CRL = get_sample_indexes(samples, "CRL")
d = ts.divergence([TEX, MER, CRL], indexes=[(0, 1), (0, 2)])
print(d)
[5.95482276e-06 5.96852516e-06]

The indexes argument is used to specify which pairs of sets we are interested in. In this example we’ve computed two different divergence values and the output is therefore a numpy array of length 2.

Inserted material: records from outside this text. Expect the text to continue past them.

-- pv_equiv track=rewrite | github.com/omriyakir21/UBDModel | orientationBasedPerformenceAnalysis.py | makeChainDict
-- ===== SOURCE A (Python) =====
-- def makeChainDict(chainNames):
--     chainDict = dict()
--     for chainName in chainNames:
--         receptorName = chainName.split('$')[0]
--         chainId = chainName.split('$')[1]
--         if receptorName in chainDict:
--             chainDict[receptorName].append(chainId)
--         else:
--             chainDict[receptorName] = []
--             chainDict[receptorName].append(chainId)
--     return chainDict
-- ===== SOURCE B (Python) =====
-- def makeChainDict(chainNames):
--     pairs = [(n.split('$')[0], n.split('$')[1]) for n in chainNames]
--     receptors = list(dict.fromkeys(r for r, _ in pairs))
--     return {r: [c for rr, c in pairs if rr == r] for r in receptors}
-- ===== Notes on version B (the rewrite author's own statement) =====
-- stated objective: alternative
-- what changed: Replaces A's incremental insert-or-append dict loop with a comprehension pipeline: build (receptor, chainId) pairs once, dedup the receptors in first-occurrence order, and build each group by filtering the pairs.
import Mathlib
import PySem

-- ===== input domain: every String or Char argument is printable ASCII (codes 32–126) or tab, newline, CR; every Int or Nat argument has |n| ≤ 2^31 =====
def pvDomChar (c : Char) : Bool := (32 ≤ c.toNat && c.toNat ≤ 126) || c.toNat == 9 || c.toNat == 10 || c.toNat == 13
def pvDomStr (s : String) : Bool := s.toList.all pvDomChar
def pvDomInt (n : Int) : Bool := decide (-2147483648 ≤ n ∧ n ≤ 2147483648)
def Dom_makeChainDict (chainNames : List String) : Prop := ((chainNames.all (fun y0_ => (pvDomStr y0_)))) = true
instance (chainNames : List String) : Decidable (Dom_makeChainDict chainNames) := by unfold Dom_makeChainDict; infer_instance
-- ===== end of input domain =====

-- B groups by a single map/dedup/filter comprehension pass instead of A's incremental insert-or-append dict loop (objective: alternative decomposition, same cost).
-- Both Pythons raise IndexError on a name without '$'; Pre_ excludes exactly those inputs.

-- ===== PORT A =====
-- shared helper: n.split('$') (sep is the non-empty literal "$", so split? is always some)
def splitDollar (n : String) : List String := (PySem.Str.split? n "$").getD []

def makeChainDict (chainNames : List String) : List (String × List String) :=
  (chainNames.foldl (fun chainDict chainName =>
      let receptorName := PySem.List.pyGetD (splitDollar chainName) 0 ""
      let chainId := PySem.List.pyGetD (splitDollar chainName) 1 ""
      if chainDict.contains receptorName then
        chainDict.modify receptorName [] (· ++ [chainId])
      else
        (chainDict.insert receptorName []).modify receptorName [] (· ++ [chainId]))
    PySem.Dict.empty).items

-- ===== PORT B =====
def makeChainDict_alt (chainNames : List String) : List (String × List String) :=
  let pairs := chainNames.map (fun n =>
    (PySem.List.pyGetD (splitDollar n) 0 "", PySem.List.pyGetD (splitDollar n) 1 ""))
  let receptors := PySem.List.dedup (pairs.map (·.1))
  receptors.map (fun r => (r, (pairs.filter (fun p => p.1 == r)).map (·.2)))

-- ===== PRECONDITION & SPEC =====
-- Pre_ excludes exactly the inputs where Python A raises IndexError: a chainName with no '$' (split gives a single piece).
def Pre_makeChainDict (chainNames : List String) : Prop :=
  ∀ n ∈ chainNames, '$' ∈ n.toList
instance (chainNames : List String) : Decidable (Pre_makeChainDict chainNames) := by unfold Pre_makeChainDict; infer_instance

def pvWitness_makeChainDict : List String := ["r1$A", "r2$B", "r1$C"]

def Spec_makeChainDict (chainNames : List String) (out : List (String × List String)) : Prop := out = makeChainDict_alt chainNames
instance (chainNames : List String) (out : List (String × List String)) : Decidable (Spec_makeChainDict chainNames out) := by unfold Spec_makeChainDict; infer_instance

-- ===== CLAIM (what is proved, stated in full; the proofs are below) =====
def Claim_equal_makeChainDict : Prop := ∀ (chainNames : List String), Dom_makeChainDict chainNames → Pre_makeChainDict chainNames → Spec_makeChainDict chainNames (makeChainDict chainNames)

-- ===== LEMMAS AND PROOFS =====

-- A's loop body is, in both branches, a single modify-with-append.
theorem stepA_eq_modify (d : PySem.Dict String (List String)) (r v : String) :
    (if d.contains r then d.modify r [] (· ++ [v])
     else (d.insert r []).modify r [] (· ++ [v])) = d.modify r [] (· ++ [v]) := by
  by_cases h : d.contains r = true
  · simp [h]
  · simp only [Bool.not_eq_true] at h
    simp only [h, if_neg Bool.false_ne_true]
    show (d.insert r []).insert r _ = d.insert r _
    rw [PySem.Dict.insert_insert_self, PySem.Dict.getD_insert_self]
    simp [pysem, h]

theorem set_update_nil_left {α : Type} [BEq α] (l : List α) :
    PySem.Set.update ([] : PySem.Set α) l = PySem.Set.ofList l := by
  induction l with
  | nil => rfl
  | cons x xs ih => rfl

theorem makeChainDict_spec' (chainNames : List String) :
    makeChainDict chainNames = makeChainDict_alt chainNames := by
  unfold makeChainDict makeChainDict_alt
  simp only [stepA_eq_modify]
  set pairs : List (String × String) :=
    chainNames.map (fun n => (PySem.List.pyGetD (splitDollar n) 0 "", PySem.List.pyGetD (splitDollar n) 1 "")) with hp
  have hfold : chainNames.foldl
      (fun d n => d.modify (PySem.List.pyGetD (splitDollar n) 0 "") [] (· ++ [PySem.List.pyGetD (splitDollar n) 1 ""]))
      PySem.Dict.empty
      = pairs.foldl (fun d p => d.modify p.1 [] (· ++ [p.2])) PySem.Dict.empty := by
    rw [hp, List.foldl_map]
  rw [hfold]
  set D := pairs.foldl (fun d p => d.modify p.1 [] (· ++ [p.2])) PySem.Dict.empty with hD
  have hkeys : D.keys = PySem.Set.ofList (pairs.map (·.1)) := by
    rw [hD, PySem.Dict.keys_foldl_modify_key pairs (·.1) [] (fun _ p v => v ++ [p.2]),
        PySem.Dict.keys_empty, set_update_nil_left]
  have hnd : D.keys.Nodup := by
    rw [hkeys]; exact PySem.Set.nodup_ofList _
  have hgetD : ∀ c, D.getD c [] = (pairs.filter (fun p => p.1 == c)).map (·.2) := by
    intro c
    rw [hD, PySem.Dict.getD_foldl_modify_append pairs PySem.Dict.empty c,
        PySem.Dict.getD_empty, List.nil_append]
  rw [PySem.Dict.items_eq_map_keys D hnd [], hkeys, PySem.List.dedup_eq_ofList]
  exact List.map_congr_left (fun k _ => by rw [hgetD k])

-- ===== VERDICT (by name: the statement is the Claim_ definition above) =====
theorem makeChainDict_spec : Claim_equal_makeChainDict := by
  intro chainNames _ _
  show _ = _
  exact makeChainDict_spec' chainNames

As before, we can combine computing multiple statistics in multiple windows to return a 2D numpy array:

d = ts.divergence([TEX, MER, CRL], indexes=[(0, 1), (0, 2)], windows=windows)
df = pd.DataFrame({"windows": windows[1:], "TEXvsMER": d[:, 0], "MERvsCRL": d[:, 1]})
for column in df.columns[1:]:
    df[column] = df[column].map(lambda x: f"{x:.3G}")
df
windows TEXvsMER MERvsCRL
0 5000000 6.22E-06 6.21E-06
1 10000000 5.47E-06 5.54E-06
2 15000000 5.57E-06 5.63E-06
3 20000000 5.77E-06 5.64E-06
4 25000000 6.07E-06 6.01E-06
5 30000000 6.45E-06 6.47E-06
6 35000000 5.36E-06 5.44E-06
7 40000000 6.07E-06 6.09E-06
8 44077779 6.77E-06 6.84E-06

Each row again corresponds to a window, which contains the average divergence values between the chosen sets.